Real-Time Lead Scoring Model for a USA-Based Tech Company
A U.S.based integrated technology services firm was experiencing unstructured lead flows into their organization through a variety of channels making it difficult for them to evaluate or prioritize these leads. The organization wasted time qualifying many low value leads.
Hitech Analytics created an algorithmic lead scoring model using keywords to standardize and clean data as well as assess other important attributes such as location and company size. The model then scored each lead based on its priority level and directed the highest priority leads to sales team members.
The end results were:
- 50% increase in sales rep productivity
- 200% improvement in MQL to SQL conversion
- Faster closings and strengthening revenue pipeline
Challenges in managing data pipelines at scale and their solutions
Companies with large scale production data pipeline infrastructure experience a number of issues that can be solved by implementing methodical processes to maintain both the dependability and performance of their infrastructure.
Schema drift and poor quality data
- Challenge: Poorly formatted and changing schema cause problems during integration.
- Solution: Validation rules help to ensure all data meets standards for the application. Schema enforcement tools can identify when structural or logical changes have been made to the schema.

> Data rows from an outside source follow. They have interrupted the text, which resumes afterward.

-- pv_equiv track=rewrite | github.com/narendraanbazhagann/Telegram-AI-Chatbot-CHOLAN-AI- | src/utils/moderation.py | _determine_violation_severity
-- ===== SOURCE A (Python) =====
-- def _determine_violation_severity(violations: list) -> str:
--     """Determine the severity level of violations"""
--
--     severe_words = ['retard', 'bastard']  # More serious violations
--     moderate_words = ['stupid', 'idiot', 'moron', 'dumb', 'asshole']
--
--     if any(word in severe_words for word in violations):
--         return 'severe'
--     elif any(word in moderate_words for word in violations):
--         return 'moderate'
--     else:
--         return 'mild'
-- ===== SOURCE B (Python) =====
-- def _determine_violation_severity(violations: list) -> str:
--     """Determine the severity level of violations"""
--     severe = {'retard', 'bastard'}
--     moderate = {'stupid', 'idiot', 'moron', 'dumb', 'asshole'}
--     has_severe = False
--     has_moderate = False
--     for word in violations:
--         if word in severe:
--             has_severe = True
--         elif word in moderate:
--             has_moderate = True
--     if has_severe:
--         return 'severe'
--     if has_moderate:
--         return 'moderate'
--     return 'mild'
-- ===== Notes on version B (the rewrite author's own statement) =====
-- stated objective: alternative
-- what changed: Two separate any() scans over the list are replaced by a single pass maintaining has_severe/has_moderate flags with set membership tests, the severity decided after the loop.
import Mathlib
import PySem

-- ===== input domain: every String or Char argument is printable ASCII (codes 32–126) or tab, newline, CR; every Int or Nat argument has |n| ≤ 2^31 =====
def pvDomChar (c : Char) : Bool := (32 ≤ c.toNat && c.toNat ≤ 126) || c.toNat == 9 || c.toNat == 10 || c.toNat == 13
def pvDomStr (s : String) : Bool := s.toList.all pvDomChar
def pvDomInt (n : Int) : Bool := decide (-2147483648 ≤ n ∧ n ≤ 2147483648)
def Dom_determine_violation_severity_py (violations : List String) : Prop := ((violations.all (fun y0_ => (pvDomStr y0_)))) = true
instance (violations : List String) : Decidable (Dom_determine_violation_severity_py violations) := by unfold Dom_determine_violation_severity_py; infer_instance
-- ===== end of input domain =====

-- B replaces A's two any() scans with a single pass keeping two flags, deciding severity after the loop (alternative decomposition, same cost).


-- ===== PORT A =====
def determine_violation_severity_py (violations : List String) : String :=
  let severe_words : List String := ["retard", "bastard"]
  let moderate_words : List String := ["stupid", "idiot", "moron", "dumb", "asshole"]
  if violations.any (fun word => severe_words.contains word) then "severe"
  else if violations.any (fun word => moderate_words.contains word) then "moderate"
  else "mild"

-- ===== PORT B =====
def pvStepB (severe moderate : PySem.Set String) (st : Bool × Bool) (word : String) : Bool × Bool :=
  if PySem.Set.contains severe word then (true, st.2)
  else if PySem.Set.contains moderate word then (st.1, true)
  else st

def determine_violation_severity_py_alt (violations : List String) : String :=
  let severe : PySem.Set String := PySem.Set.ofList ["retard", "bastard"]
  let moderate : PySem.Set String := PySem.Set.ofList ["stupid", "idiot", "moron", "dumb", "asshole"]
  let st := violations.foldl (pvStepB severe moderate) (false, false)
  if st.1 then "severe" else if st.2 then "moderate" else "mild"

-- ===== PRECONDITION & SPEC =====
def Spec_determine_violation_severity_py (violations : List String) (out : String) : Prop := out = determine_violation_severity_py_alt violations
instance (violations : List String) (out : String) : Decidable (Spec_determine_violation_severity_py violations out) := by unfold Spec_determine_violation_severity_py; infer_instance

-- ===== CLAIM (what is proved, stated in full; the proofs are below) =====
def Claim_equal_determine_violation_severity_py : Prop := ∀ (violations : List String), Dom_determine_violation_severity_py violations → Spec_determine_violation_severity_py violations (determine_violation_severity_py violations)

-- ===== LEMMAS AND PROOFS =====

-- the one-pass fold computes "some severe word seen" and "some non-severe moderate word seen"
theorem pvStepB_fold (sev mod : PySem.Set String) (l : List String) (a b : Bool) :
    l.foldl (pvStepB sev mod) (a, b) =
      (a || l.any (fun w => PySem.Set.contains sev w),
       b || l.any (fun w => !PySem.Set.contains sev w && PySem.Set.contains mod w)) := by
  induction l generalizing a b with
  | nil => simp
  | cons x xs ih =>
    simp only [List.foldl_cons, List.any_cons]
    by_cases hs : x ∈ sev <;> by_cases hm : x ∈ mod <;>
      simp [pvStepB, hs, hm, ih]

theorem determine_violation_severity_py_spec : Claim_equal_determine_violation_severity_py := by
  intro violations _
  simp only [Spec_determine_violation_severity_py, determine_violation_severity_py,
    determine_violation_severity_py_alt]
  rw [pvStepB_fold]
  simp only [Bool.false_or]
  have hset1 : PySem.Set.ofList ["retard", "bastard"] = (["retard", "bastard"] : List String) := by
    decide
  have hset2 : PySem.Set.ofList ["stupid", "idiot", "moron", "dumb", "asshole"] =
      (["stupid", "idiot", "moron", "dumb", "asshole"] : List String) := by decide
  rw [hset1, hset2]
  show (if violations.any (fun word => (["retard", "bastard"] : List String).contains word) then "severe"
        else if violations.any (fun word =>
            (["stupid", "idiot", "moron", "dumb", "asshole"] : List String).contains word) then "moderate"
        else "mild") = _
  by_cases hs : violations.any (fun word => (["retard", "bastard"] : List String).contains word)
  · rw [if_pos hs, show (violations.any fun w =>
        PySem.Set.contains (["retard", "bastard"] : List String) w) = true from hs, if_pos rfl]
  · have hfalse := Bool.not_eq_true _ |>.mp hs
    rw [if_neg hs, show (violations.any fun w =>
        PySem.Set.contains (["retard", "bastard"] : List String) w) = false from hfalse]
    have hmod : (violations.any fun w =>
          !PySem.Set.contains (["retard", "bastard"] : List String) w &&
            PySem.Set.contains (["stupid", "idiot", "moron", "dumb", "asshole"] : List String) w) =
        violations.any (fun word =>
          (["stupid", "idiot", "moron", "dumb", "asshole"] : List String).contains word) := by
      apply PySem.List.any_congr_mem
      intro x hx
      have hxs : (["retard", "bastard"] : List String).contains x = false :=
        Bool.not_eq_true _ |>.mp (List.any_eq_false.mp hfalse x hx)
      show (!(["retard", "bastard"] : List String).contains x && _) = _
      rw [hxs]
      simp
    rw [hmod]
    simp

Pipeline failures, component dependencies
- Challenge: A failure upstream in the pipeline causes a failure in the downstream systems due to the cascading nature of the pipeline.
- Solution: Component decoupling will isolate them from each other so if one fails it will not affect the others. Retries may also be used to automate recovery of failed components.
Gaps in monitoring and observability
- Challenge:Lack of visibility into the operations of the pipeline will cause delay in identifying the problem and resolving it.
- Solution:There is centralized monitoring that collects and reports on the health of the pipeline. Alerts will notify the team as soon as there is an issue.
Constraints related to scalability and performance
- Challenge: As the volume of data increases the infrastructure becomes overwhelmed which results in delays.
- Solution: Data will be processed in a distributed manner (horizontal scaling) and data will be partitioned and processed in parallel.
Increasing cost, inefficient operation
- Challenge: The increased cost of the infrastructure puts pressure on budgets.
- Solution: Data will be processed in a way that is optimized to reduce computational overhead, and data will be stored based on its life cycle. This means that less frequently accessed data will be archived.
Conclusion
Modern businesses depend on data pipelines to build a strong foundation of data driven decision making and reliable analytics. Choosing appropriate data pipeline types based on latency requirements and transformation complexity will help ensure that your systems are both useful and sustainable.
By developing a strong architecture, organizations can use their data pipelines as a competitive advantage by providing faster insights, better quality data and scalable operations to support today’s business needs and tomorrow’s initiatives in machine learning and real time optimization.